Idempotent retries — the client retries with a request ID; the server returns cached output if the request completed. The default for any LLM stream that costs more than a few cents.

For voice agents and other very-long sessions, design for resume from the start. For simple chat UIs, "lost connection, please retry" is acceptable.

Server architecture: connections, not requests

A streaming server is sized in concurrent active connections, not requests per second. A 30-second-average generation at 100 RPS requires headroom for ~3,000 simultaneous connections. Default web-server connection limits often need to be raised; long-running async runtimes (uvicorn, fastify, starlette) handle this better than thread-per-request models.
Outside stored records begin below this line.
-- pv_equiv track=rewrite | github.com/sunil19m/intel_coding | command_parser.py | fetch_commands_from_text
-- ===== SOURCE A (Python) =====
-- COMMAND_LIST_FORMAT = "[COMMAND LIST]"
--
-- VALID_COMMANDS_FROMAT = "[VALID COMMANDS]"
--
-- def fetch_commands_from_text(file_data):
--     """
--     Takes the raw data from the text file and parses
--     and puts the data to appropriate variables based on the section.
--
--     The commands to execute are the sets (Removing duplication).
--     The commands to verify are made as dictionary.
--         @param file_data: raw file information
--         @return command_list => Containing the commands to execute
--                 valid_command_dict => Containing the verification commands.
--     """
--     command_list = list()
--     valid_command_dict = dict()
--     is_valid_command_section = False
--     for line in file_data:
--         if not is_valid_command_section:
--             if line.strip() == COMMAND_LIST_FORMAT:
--                 continue
--             if line.strip() == VALID_COMMANDS_FROMAT:
--                 is_valid_command_section = True
--                 continue
--             command_list.append(line.strip())
--         else:
--             valid_command_dict[line.strip()] = True
--     return (command_list, valid_command_dict)
-- ===== SOURCE B (Python) =====
-- COMMAND_LIST_FORMAT = "[COMMAND LIST]"
--
-- VALID_COMMANDS_FROMAT = "[VALID COMMANDS]"
--
-- def fetch_commands_from_text(file_data):
--     lines = [line.strip() for line in file_data]
--     try:
--         idx = lines.index(VALID_COMMANDS_FROMAT)
--     except ValueError:
--         idx = len(lines)
--     command_list = [s for s in lines[:idx] if s != COMMAND_LIST_FORMAT]
--     valid_command_dict = {s: True for s in lines[idx + 1:]}
--     return (command_list, valid_command_dict)
-- ===== Notes on version B (the rewrite author's own statement) =====
-- stated objective: simpler
-- what changed: Replaces the stateful single pass with a flag by: strip all lines once, locate the section boundary with list.index, then build the command list and the dict from the two slices with comprehensions.
import Mathlib
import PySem

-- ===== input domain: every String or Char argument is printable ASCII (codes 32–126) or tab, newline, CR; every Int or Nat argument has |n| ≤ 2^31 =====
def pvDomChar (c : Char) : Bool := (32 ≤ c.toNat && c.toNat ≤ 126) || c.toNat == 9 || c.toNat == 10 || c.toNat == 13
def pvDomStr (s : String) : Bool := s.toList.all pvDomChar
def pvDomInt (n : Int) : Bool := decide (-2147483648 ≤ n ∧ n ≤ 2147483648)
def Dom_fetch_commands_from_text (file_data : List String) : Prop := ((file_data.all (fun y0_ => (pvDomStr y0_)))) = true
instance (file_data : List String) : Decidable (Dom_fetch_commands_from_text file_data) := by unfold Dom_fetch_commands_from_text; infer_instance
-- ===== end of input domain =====

-- B replaces A's single stateful flag-driven pass by: strip all lines once, find the
-- section boundary with list.index, then build the two results from the two slices
-- (a filter and a dict comprehension). Objective: simpler decomposition, same cost.

def pvCOMMAND_LIST_FORMAT : String := "[COMMAND LIST]"
def pvVALID_COMMANDS_FROMAT : String := "[VALID COMMANDS]"

-- ===== PORT A =====
-- A's for-loop over file_data with state (command_list, valid_command_dict, flag)
def fcLoopA : List String → List String → PySem.Dict String Bool → Bool →
    List String × PySem.Dict String Bool
  | [], cl, d, _ => (cl, d)
  | line :: rest, cl, d, flag =>
    if flag = false then
      if PySem.Str.strip line = pvCOMMAND_LIST_FORMAT then fcLoopA rest cl d false
      else if PySem.Str.strip line = pvVALID_COMMANDS_FROMAT then fcLoopA rest cl d true
      else fcLoopA rest (cl ++ [PySem.Str.strip line]) d false
    else fcLoopA rest cl (d.insert (PySem.Str.strip line) true) flag

def fetch_commands_from_text (file_data : List String) : List String × (List (String × Bool)) :=
  let r := fcLoopA file_data [] PySem.Dict.empty false
  (r.1, r.2.items)

-- ===== PORT B =====
-- B's core on the stripped lines: boundary index, then slice-based constructions
def fcAltCore (lines : List String) : List String × PySem.Dict String Bool :=
  let idx := (PySem.List.index? lines pvVALID_COMMANDS_FROMAT).getD lines.length
  ((lines.take idx).filter (fun s => s != pvCOMMAND_LIST_FORMAT),
   (lines.drop (idx + 1)).foldl (fun d s => d.insert s true) PySem.Dict.empty)

def fetch_commands_from_text_alt (file_data : List String) : List String × (List (String × Bool)) :=
  let r := fcAltCore (file_data.map PySem.Str.strip)
  (r.1, r.2.items)

-- ===== PRECONDITION & SPEC =====
def Spec_fetch_commands_from_text (file_data : List String) (out : List String × (List (String × Bool))) : Prop := out = fetch_commands_from_text_alt file_data
instance (file_data : List String) (out : List String × (List (String × Bool))) : Decidable (Spec_fetch_commands_from_text file_data out) := by unfold Spec_fetch_commands_from_text; infer_instance

-- ===== CLAIM (what is proved, stated in full; the proofs are below) =====
def Claim_equal_fetch_commands_from_text : Prop := ∀ (file_data : List String), Dom_fetch_commands_from_text file_data → Spec_fetch_commands_from_text file_data (fetch_commands_from_text file_data)

-- ===== LEMMAS AND PROOFS =====

-- once the flag is set, the loop only builds the dict
theorem fcLoopA_true (xs : List String) : ∀ (cl : List String) (d : PySem.Dict String Bool),
    fcLoopA xs cl d true = (cl, (xs.map PySem.Str.strip).foldl (fun d s => d.insert s true) d) := by
  induction xs with
  | nil => intro cl d; simp [fcLoopA]
  | cons x rest ih => intro cl d; simp [fcLoopA, ih]

theorem fcAltCore_cons_valid (rest : List String) :
    fcAltCore (pvVALID_COMMANDS_FROMAT :: rest) =
      ([], rest.foldl (fun d s => d.insert s true) PySem.Dict.empty) := by
  unfold fcAltCore
  rw [PySem.List.index?_cons_self]
  simp

theorem fcAltCore_cons (s : String) (rest : List String) (h : s ≠ pvVALID_COMMANDS_FROMAT) :
    fcAltCore (s :: rest) =
      ((if s = pvCOMMAND_LIST_FORMAT then (fcAltCore rest).1 else s :: (fcAltCore rest).1),
       (fcAltCore rest).2) := by
  have hidx := PySem.List.index?_cons_of_ne (x := s) (xs := rest) (v := pvVALID_COMMANDS_FROMAT) h
  unfold fcAltCore
  rw [hidx]
  cases hrec : PySem.List.index? rest pvVALID_COMMANDS_FROMAT with
  | none =>
      by_cases hc : s = pvCOMMAND_LIST_FORMAT <;> simp [hc]
  | some k =>
      by_cases hc : s = pvCOMMAND_LIST_FORMAT <;> simp [hc]

theorem fcLoopA_false (xs : List String) : ∀ (cl : List String),
    fcLoopA xs cl PySem.Dict.empty false =
      (cl ++ (fcAltCore (xs.map PySem.Str.strip)).1, (fcAltCore (xs.map PySem.Str.strip)).2) := by
  induction xs with
  | nil => intro cl; simp [fcLoopA, fcAltCore]
  | cons x rest ih =>
    intro cl
    by_cases hc : PySem.Str.strip x = pvCOMMAND_LIST_FORMAT
    · have hv : PySem.Str.strip x ≠ pvVALID_COMMANDS_FROMAT := by rw [hc]; decide
      have h1 : fcLoopA (x :: rest) cl PySem.Dict.empty false =
          fcLoopA rest cl PySem.Dict.empty false := by simp [fcLoopA, hc]
      rw [h1, ih, List.map_cons, fcAltCore_cons _ _ hv, if_pos hc]
    · by_cases hv : PySem.Str.strip x = pvVALID_COMMANDS_FROMAT
      · have h1 : fcLoopA (x :: rest) cl PySem.Dict.empty false =
            fcLoopA rest cl PySem.Dict.empty true := by
          have hvc : pvVALID_COMMANDS_FROMAT ≠ pvCOMMAND_LIST_FORMAT := by decide
          simp [fcLoopA, hv, hvc]
        rw [h1, fcLoopA_true, List.map_cons, hv, fcAltCore_cons_valid]
        simp
      · have h1 : fcLoopA (x :: rest) cl PySem.Dict.empty false =
            fcLoopA rest (cl ++ [PySem.Str.strip x]) PySem.Dict.empty false := by
          simp [fcLoopA, hc, hv]
        rw [h1, ih, List.map_cons, fcAltCore_cons _ _ hv, if_neg hc]
        simp

-- ===== VERDICT (by name: the statement is the Claim_ definition above) =====
theorem fetch_commands_from_text_spec : Claim_equal_fetch_commands_from_text := by
  intro file_data _
  unfold Spec_fetch_commands_from_text fetch_commands_from_text fetch_commands_from_text_alt
  rw [fcLoopA_false file_data []]
  simp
Token rendering on the client

Watch out for bursty token dumps — frameworks that batch token events and flush every 200 ms make streams feel jerky. Render small chunks frequently. Some teams smooth this on the client by adding a tiny artificial delay between word-level renders for visual rhythm; opinions vary on whether it helps or feels patronizing.

A short checklist

SSE for one-way streams; WebSockets only when you need bidirectional.

p95 TTFT instrumented and alerted; under 700 ms target for chat, under 300 ms for "snappy."

Backpressure: respect drain in Node, throttle on bufferedAmount in WS, slow upstream consumption when needed.

Client disconnect handler that aborts the upstream LLM call and uses a fresh DB session for post-stream writes.

Typed event protocol (token, error, usage, done) — never overload data:.

Connection limits sized for active connections, not RPS.

Bottom line

Streaming is a different shape than request/response. Most teams ship the happy path quickly and discover the failure modes — backpressure leaks, idle Postgres transactions, half-rendered messages — under load. Design for the failure cases up front, instrument TTFT, and treat client disconnect as a first-class event, not an exception.

Frequently Asked Questions

SSE or WebSockets for chat?

SSE for chat unless you specifically need bidirectional messaging during the stream. SSE is simpler, proxy-friendly, and has built-in reconnect support.

What's a good TTFT target?

Under 700 ms p95 for general chat to feel acceptable; under 300 ms to feel snappy. Long prompts and small/cold models push TTFT up; prefix caching and warm pools push it down.

How do I handle a client disconnecting mid-stream?

Detect the disconnect, abort the upstream LLM call to stop billing, and do any post-stream DB writes in a fresh session shielded from cancellation. Otherwise you risk leaking transactions and connection-pool exhaustion.